A lead it must have been fun to write:
A drunk airport worker with a half-empty beer in his vehicle and an unopened can in his pocket flipped his deicer rig on a remote airstrip at Metro Airport on Wednesday afternoon, airport officials said.
Without drunks, the newspaper really would be filled with stories of hero Boy Scouts. Here’s to drunks.
And here’s to a day off with family. If you have something to say about Billy Pilgrim’s creator, you know where to do it.
a different Connie said on April 12, 2007 at 10:14 am
I don’t really like scifi as a genre, either, but Vonnegut’s stuff isn’t the Asimov/Heinlein robot/life on other planets kind. Maybe start with God Bless You, Mr. Rosewater.
173 chars
4dbirds said on April 12, 2007 at 10:51 am
I too could never get past the first few pages of ‘The Hobbit’ and the recent ‘Ring’ movies bored me.
101 chars
Danny said on April 12, 2007 at 10:55 am
You are correct. Being an engineer, I have read a lot of sci-fi. One of the things that distinguished KV’s novels was that his SF elements (MacGuffins) weren’t intended to suspend disbelief. They were rude and absurd premises that were more comedic than anything.

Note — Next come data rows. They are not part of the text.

theorem pvA_mem (l : List (List Int)) : ∀ (ks : List (List Int)) (p : PySem.Set Int) (x : Int),
    x ∈ (l.foldl
      (fun (st : PySem.Set (List Int) × PySem.Set Int) relation =>
        let tup := PySem.List.sorted relation (fun x => x)
        if PySem.Set.contains st.1 tup then
          (st.1, PySem.Set.add (PySem.Set.add st.2 (PySem.List.pyGetD tup 0 0)) (PySem.List.pyGetD tup 1 0))
        else
          (PySem.Set.add st.1 tup, st.2))
      (PySem.Set.ofList ks, p)).2
    ↔ x ∈ p ∨ ∃ k, k ∈ l.map pvKey ∧ (k ∈ ks ∨ 2 ≤ (l.map pvKey).count k) ∧ (x = pvG0 k ∨ x = pvG1 k) := by
  induction l with
  | nil => simp
  | cons r rest ih =>
    intro ks p x
    simp only [List.foldl_cons, List.map_cons]
    by_cases hk : pvKey r ∈ ks
    · have hc : PySem.Set.contains (PySem.Set.ofList ks) (PySem.List.sorted r (fun x => x)) = true := by
        rw [PySem.Set.contains_iff, PySem.Set.mem_ofList]; exact hk
      simp only [hc, if_true, ih, PySem.Set.mem_add]
      constructor
      · rintro (((hp | h0) | h1) | ⟨k, hm, hc', hx⟩)
        · exact Or.inl hp
        · exact Or.inr ⟨pvKey r, List.mem_cons_self .., Or.inl hk, Or.inl h0⟩
        · exact Or.inr ⟨pvKey r, List.mem_cons_self .., Or.inl hk, Or.inr h1⟩
        · refine Or.inr ⟨k, List.mem_cons_of_mem _ hm, ?_, hx⟩
          rcases hc' with h | h
          · exact Or.inl h
          · refine Or.inr ?_
            rw [List.count_cons]
            omega
      · rintro (hp | ⟨k, hm, hc', hx⟩)
        · exact Or.inl (Or.inl (Or.inl hp))
        · rcases List.mem_cons.mp hm with rfl | hm'
          · rcases hx with rfl | rfl
            · exact Or.inl (Or.inl (Or.inr rfl))
            · exact Or.inl (Or.inr rfl)
          · by_cases hek : k = pvKey r
            · subst hek
              rcases hx with rfl | rfl
              · exact Or.inl (Or.inl (Or.inr rfl))
              · exact Or.inl (Or.inr rfl)
            · refine Or.inr ⟨k, hm', ?_, hx⟩
              rcases hc' with h | h
              · exact Or.inl h
              · refine Or.inr ?_
                simp only [List.count_cons, Ne.symm hek, beq_iff_eq, if_false] at h
                omega
    · have hc : PySem.Set.contains (PySem.Set.ofList ks) (PySem.List.sorted r (fun x => x)) = false := by
        rw [Bool.eq_false_iff, Ne, PySem.Set.contains_iff, PySem.Set.mem_ofList]; exact hk
      rw [show (PySem.List.sorted r (fun x => x)) = pvKey r from rfl] at hc ⊢
      simp only [hc, Bool.false_eq_true, if_false, ← pvOfList_append_singleton, ih, List.mem_append,
        List.mem_singleton]
      constructor
      · rintro (hp | ⟨k, hm, hc', hx⟩)
        · exact Or.inl hp
        · refine Or.inr ⟨k, List.mem_cons_of_mem _ hm, ?_, hx⟩
          rcases hc' with (h | rfl) | h
          · exact Or.inl h
          · refine Or.inr ?_
            have : 0 < (rest.map pvKey).count (pvKey r) := List.count_pos_iff.mpr hm
            simp only [List.count_cons, beq_self_eq_true, if_true]
            omega
          · simp only [List.count_cons]; omega
      · rintro (hp | ⟨k, hm, hc', hx⟩)
        · exact Or.inl hp
        · rcases List.mem_cons.mp hm with rfl | hm'
          · rcases hc' with h | h
            · exact absurd h hk
            · simp only [List.count_cons, beq_self_eq_true, if_true] at h
              have hmem : pvKey r ∈ rest.map pvKey := List.count_pos_iff.mp (by omega)
              exact Or.inr ⟨pvKey r, hmem, Or.inl (Or.inr rfl), hx⟩
          · by_cases hek : k = pvKey r
            · subst hek
              exact Or.inr ⟨pvKey r, hm', Or.inl (Or.inr rfl), hx⟩
            · refine Or.inr ⟨k, hm', ?_, hx⟩
              rcases hc' with h | h
              · exact Or.inl (Or.inl h)
              · have hne : ¬ (pvKey r = k) := fun hh => hek hh.symm
                simp only [List.count_cons, beq_iff_eq, if_neg hne, add_zero] at h
                exact Or.inr h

He was really writing about something else. Not Sci-Fi.
326 chars
John said on April 12, 2007 at 11:28 am
Verne vs. Wells, some folks like only one, some folks like both, some folks neither. But they both wrote sci-fi, same to be said about Vonnegut.
145 chars
LA mary said on April 12, 2007 at 11:43 am
I could never get into the Hobbit or any fantasy/sci fi books, but I loved Kurt Vonnegut. Sometimes I felt like he was in the next room, typing my life.
152 chars
alex said on April 12, 2007 at 12:22 pm
I’ve never been a fan of fantasy or sci-fi either, but Vonnegut — from what I remember all those many years and brain cells ago — was loosely borrowing those genres as a vehicle for his wickedly funny satire and leftish politics. He was no more a real fantasy/sci fi writer than Jonathon Swift.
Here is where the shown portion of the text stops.